■ WHAT YOU ARE ASKED TO DO: Here are the records. Write out exactly the lines between the one holding "disjunct_eq grid_a (pvRotateGrid (pvRotateGrid grid_b))" and the one holding "unfold Spec_check_sides_overlap", inclusive.

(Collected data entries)

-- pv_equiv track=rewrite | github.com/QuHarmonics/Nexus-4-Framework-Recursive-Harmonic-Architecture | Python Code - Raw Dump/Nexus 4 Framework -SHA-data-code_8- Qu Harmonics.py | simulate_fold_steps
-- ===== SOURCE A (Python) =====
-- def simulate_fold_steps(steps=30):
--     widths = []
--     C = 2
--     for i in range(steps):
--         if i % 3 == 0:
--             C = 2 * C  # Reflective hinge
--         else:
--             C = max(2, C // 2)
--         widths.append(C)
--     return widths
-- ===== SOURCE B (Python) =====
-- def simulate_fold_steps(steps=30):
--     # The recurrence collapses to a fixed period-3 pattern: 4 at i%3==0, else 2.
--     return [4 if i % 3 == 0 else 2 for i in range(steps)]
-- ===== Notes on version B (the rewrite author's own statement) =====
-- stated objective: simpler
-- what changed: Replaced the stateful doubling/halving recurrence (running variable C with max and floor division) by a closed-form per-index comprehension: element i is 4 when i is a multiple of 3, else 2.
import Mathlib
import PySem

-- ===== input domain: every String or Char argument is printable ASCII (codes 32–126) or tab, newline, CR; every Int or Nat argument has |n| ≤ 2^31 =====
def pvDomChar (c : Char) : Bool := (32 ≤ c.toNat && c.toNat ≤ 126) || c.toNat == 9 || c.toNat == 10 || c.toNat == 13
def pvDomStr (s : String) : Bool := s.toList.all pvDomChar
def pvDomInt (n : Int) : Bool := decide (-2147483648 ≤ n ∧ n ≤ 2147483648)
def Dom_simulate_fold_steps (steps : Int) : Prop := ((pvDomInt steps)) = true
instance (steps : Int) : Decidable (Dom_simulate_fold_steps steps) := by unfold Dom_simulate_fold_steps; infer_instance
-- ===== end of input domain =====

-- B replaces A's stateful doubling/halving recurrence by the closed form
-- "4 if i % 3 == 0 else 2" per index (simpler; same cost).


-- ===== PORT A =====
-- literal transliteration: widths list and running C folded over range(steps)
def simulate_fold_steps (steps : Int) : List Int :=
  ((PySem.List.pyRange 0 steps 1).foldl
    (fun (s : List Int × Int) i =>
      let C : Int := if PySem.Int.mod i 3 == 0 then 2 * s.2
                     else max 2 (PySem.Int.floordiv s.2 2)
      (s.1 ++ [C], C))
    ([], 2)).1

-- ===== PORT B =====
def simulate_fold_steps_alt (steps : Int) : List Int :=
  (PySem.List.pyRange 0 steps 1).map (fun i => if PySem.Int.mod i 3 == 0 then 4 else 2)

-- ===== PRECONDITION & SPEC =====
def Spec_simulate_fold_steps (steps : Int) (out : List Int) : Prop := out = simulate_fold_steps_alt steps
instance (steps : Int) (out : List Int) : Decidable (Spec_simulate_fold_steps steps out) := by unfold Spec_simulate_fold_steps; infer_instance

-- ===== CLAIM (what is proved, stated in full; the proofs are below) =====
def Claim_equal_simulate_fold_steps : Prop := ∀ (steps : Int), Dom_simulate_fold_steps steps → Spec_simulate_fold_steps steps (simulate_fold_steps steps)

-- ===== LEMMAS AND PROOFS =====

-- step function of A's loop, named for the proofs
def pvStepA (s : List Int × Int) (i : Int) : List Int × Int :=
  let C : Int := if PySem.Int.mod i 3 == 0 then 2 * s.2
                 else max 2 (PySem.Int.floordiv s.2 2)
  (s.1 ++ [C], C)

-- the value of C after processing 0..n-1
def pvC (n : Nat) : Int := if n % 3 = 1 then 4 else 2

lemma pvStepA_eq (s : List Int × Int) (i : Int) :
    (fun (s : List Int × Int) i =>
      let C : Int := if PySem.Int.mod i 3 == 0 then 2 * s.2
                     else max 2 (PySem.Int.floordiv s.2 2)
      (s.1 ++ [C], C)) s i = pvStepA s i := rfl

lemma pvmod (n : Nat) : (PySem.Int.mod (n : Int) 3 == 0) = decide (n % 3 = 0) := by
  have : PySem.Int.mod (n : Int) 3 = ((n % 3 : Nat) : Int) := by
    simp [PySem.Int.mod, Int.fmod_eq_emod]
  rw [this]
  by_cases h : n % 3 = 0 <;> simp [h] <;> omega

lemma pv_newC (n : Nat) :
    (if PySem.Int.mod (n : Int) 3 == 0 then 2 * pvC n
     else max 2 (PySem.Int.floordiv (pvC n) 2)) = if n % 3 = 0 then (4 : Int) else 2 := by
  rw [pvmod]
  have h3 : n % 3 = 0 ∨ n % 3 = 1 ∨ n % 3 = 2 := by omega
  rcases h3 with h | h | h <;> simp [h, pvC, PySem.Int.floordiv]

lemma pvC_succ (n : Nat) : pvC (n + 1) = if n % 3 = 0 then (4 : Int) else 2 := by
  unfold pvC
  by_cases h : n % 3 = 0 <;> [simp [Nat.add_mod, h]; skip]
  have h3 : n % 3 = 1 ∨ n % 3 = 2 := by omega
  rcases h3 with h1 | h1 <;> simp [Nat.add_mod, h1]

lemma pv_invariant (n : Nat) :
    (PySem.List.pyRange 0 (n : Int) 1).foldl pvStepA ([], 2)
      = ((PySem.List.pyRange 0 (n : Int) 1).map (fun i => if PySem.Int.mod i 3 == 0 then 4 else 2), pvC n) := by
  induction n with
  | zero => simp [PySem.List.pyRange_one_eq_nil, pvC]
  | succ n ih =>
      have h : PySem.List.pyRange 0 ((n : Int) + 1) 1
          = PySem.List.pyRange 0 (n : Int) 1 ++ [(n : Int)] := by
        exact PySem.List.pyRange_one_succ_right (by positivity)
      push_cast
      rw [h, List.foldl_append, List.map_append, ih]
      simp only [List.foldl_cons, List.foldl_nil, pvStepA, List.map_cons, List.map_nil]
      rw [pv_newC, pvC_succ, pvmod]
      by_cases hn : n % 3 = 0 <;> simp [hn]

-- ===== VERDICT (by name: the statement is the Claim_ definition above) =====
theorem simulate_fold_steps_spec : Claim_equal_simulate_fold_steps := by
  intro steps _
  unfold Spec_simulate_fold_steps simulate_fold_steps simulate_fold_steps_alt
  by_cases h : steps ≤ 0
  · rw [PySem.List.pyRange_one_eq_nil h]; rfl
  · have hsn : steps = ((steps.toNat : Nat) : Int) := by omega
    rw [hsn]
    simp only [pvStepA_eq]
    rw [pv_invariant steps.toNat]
==
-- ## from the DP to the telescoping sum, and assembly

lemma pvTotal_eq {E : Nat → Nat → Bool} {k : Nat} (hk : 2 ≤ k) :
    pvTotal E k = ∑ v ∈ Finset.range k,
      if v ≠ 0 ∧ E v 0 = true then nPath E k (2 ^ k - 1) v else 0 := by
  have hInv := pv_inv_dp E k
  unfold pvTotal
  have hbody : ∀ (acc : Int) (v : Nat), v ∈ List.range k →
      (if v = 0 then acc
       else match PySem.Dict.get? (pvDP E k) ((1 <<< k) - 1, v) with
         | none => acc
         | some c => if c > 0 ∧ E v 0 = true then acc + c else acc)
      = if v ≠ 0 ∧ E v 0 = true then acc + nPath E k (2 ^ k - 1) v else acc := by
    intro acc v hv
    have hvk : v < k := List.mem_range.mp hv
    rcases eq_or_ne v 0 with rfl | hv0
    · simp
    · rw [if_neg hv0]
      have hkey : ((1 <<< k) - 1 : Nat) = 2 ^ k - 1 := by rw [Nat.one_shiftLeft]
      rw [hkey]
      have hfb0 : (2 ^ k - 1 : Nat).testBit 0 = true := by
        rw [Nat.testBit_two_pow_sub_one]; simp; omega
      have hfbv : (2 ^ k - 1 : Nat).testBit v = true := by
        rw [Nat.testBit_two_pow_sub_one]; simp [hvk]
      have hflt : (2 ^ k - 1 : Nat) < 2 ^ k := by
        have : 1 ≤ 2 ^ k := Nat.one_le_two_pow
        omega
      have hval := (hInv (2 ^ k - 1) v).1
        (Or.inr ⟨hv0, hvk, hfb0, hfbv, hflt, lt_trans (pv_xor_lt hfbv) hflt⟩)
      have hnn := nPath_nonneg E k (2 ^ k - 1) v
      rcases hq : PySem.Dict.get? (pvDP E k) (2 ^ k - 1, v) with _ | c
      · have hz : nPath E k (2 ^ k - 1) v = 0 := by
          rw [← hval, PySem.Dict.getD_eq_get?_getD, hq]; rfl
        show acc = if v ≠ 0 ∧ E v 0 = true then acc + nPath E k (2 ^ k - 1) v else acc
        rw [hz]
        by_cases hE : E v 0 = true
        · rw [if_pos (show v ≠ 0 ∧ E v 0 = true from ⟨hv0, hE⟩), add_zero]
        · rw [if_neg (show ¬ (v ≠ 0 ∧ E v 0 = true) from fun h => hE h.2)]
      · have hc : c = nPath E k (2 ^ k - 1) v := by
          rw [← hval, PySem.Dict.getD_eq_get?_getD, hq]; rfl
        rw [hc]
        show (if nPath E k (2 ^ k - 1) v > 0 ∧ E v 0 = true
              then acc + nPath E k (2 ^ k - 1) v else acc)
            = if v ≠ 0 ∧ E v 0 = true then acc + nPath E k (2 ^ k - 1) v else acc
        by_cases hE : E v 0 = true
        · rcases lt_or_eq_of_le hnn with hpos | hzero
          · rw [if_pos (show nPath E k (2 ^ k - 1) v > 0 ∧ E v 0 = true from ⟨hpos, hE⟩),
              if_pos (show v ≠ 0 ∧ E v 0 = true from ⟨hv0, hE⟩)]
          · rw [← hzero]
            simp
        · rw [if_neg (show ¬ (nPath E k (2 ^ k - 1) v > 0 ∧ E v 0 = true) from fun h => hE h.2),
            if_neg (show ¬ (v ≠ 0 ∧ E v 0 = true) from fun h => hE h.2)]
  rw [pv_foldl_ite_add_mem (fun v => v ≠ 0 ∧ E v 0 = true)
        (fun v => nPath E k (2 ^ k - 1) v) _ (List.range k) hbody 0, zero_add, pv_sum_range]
...
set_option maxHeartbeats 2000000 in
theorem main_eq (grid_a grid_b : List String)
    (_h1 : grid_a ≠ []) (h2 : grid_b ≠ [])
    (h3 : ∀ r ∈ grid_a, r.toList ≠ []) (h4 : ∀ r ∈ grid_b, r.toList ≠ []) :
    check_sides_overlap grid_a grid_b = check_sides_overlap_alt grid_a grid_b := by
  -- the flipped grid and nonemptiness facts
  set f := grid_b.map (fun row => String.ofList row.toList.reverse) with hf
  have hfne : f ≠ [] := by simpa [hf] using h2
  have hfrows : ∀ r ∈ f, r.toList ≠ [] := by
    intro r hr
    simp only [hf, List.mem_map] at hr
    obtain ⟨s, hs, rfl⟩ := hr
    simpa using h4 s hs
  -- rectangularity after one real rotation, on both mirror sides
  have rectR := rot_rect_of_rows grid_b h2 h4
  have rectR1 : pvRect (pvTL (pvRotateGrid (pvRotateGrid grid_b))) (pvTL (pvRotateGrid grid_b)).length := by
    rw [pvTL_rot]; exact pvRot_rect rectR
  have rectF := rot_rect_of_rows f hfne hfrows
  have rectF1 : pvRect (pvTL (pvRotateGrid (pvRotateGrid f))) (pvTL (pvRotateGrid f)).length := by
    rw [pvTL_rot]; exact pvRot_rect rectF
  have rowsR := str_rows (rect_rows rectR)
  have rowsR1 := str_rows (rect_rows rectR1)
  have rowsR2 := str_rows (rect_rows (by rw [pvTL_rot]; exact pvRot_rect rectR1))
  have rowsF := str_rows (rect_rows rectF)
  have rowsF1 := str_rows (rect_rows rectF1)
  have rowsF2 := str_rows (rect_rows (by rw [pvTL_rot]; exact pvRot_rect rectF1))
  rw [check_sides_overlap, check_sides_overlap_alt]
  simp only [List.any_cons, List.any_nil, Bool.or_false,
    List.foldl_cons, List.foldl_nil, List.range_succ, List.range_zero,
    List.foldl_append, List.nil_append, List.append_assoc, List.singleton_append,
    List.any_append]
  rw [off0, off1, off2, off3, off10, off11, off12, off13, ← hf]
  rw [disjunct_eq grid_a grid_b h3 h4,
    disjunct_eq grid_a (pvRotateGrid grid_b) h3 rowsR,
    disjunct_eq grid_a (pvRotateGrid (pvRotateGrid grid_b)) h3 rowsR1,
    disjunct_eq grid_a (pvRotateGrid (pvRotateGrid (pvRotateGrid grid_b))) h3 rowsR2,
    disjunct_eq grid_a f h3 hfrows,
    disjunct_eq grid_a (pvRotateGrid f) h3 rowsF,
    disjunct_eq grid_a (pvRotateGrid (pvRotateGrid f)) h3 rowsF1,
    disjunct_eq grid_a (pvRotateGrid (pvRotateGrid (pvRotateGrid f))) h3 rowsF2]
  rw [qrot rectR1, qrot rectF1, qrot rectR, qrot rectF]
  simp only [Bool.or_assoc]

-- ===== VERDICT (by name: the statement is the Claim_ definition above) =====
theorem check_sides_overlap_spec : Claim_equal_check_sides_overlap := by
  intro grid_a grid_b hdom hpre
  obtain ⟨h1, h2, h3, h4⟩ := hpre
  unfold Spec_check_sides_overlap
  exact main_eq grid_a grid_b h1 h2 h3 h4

■ WRITTEN SOLUTION:
    disjunct_eq grid_a (pvRotateGrid (pvRotateGrid grid_b)) h3 rowsR1,
    disjunct_eq grid_a (pvRotateGrid (pvRotateGrid (pvRotateGrid grid_b))) h3 rowsR2,
    disjunct_eq grid_a f h3 hfrows,
    disjunct_eq grid_a (pvRotateGrid f) h3 rowsF,
    disjunct_eq grid_a (pvRotateGrid (pvRotateGrid f)) h3 rowsF1,
    disjunct_eq grid_a (pvRotateGrid (pvRotateGrid (pvRotateGrid f))) h3 rowsF2]
  rw [qrot rectR1, qrot rectF1, qrot rectR, qrot rectF]
  simp only [Bool.or_assoc]

-- ===== VERDICT (by name: the statement is the Claim_ definition above) =====
theorem check_sides_overlap_spec : Claim_equal_check_sides_overlap := by
  intro grid_a grid_b hdom hpre
  obtain ⟨h1, h2, h3, h4⟩ := hpre
  unfold Spec_check_sides_overlap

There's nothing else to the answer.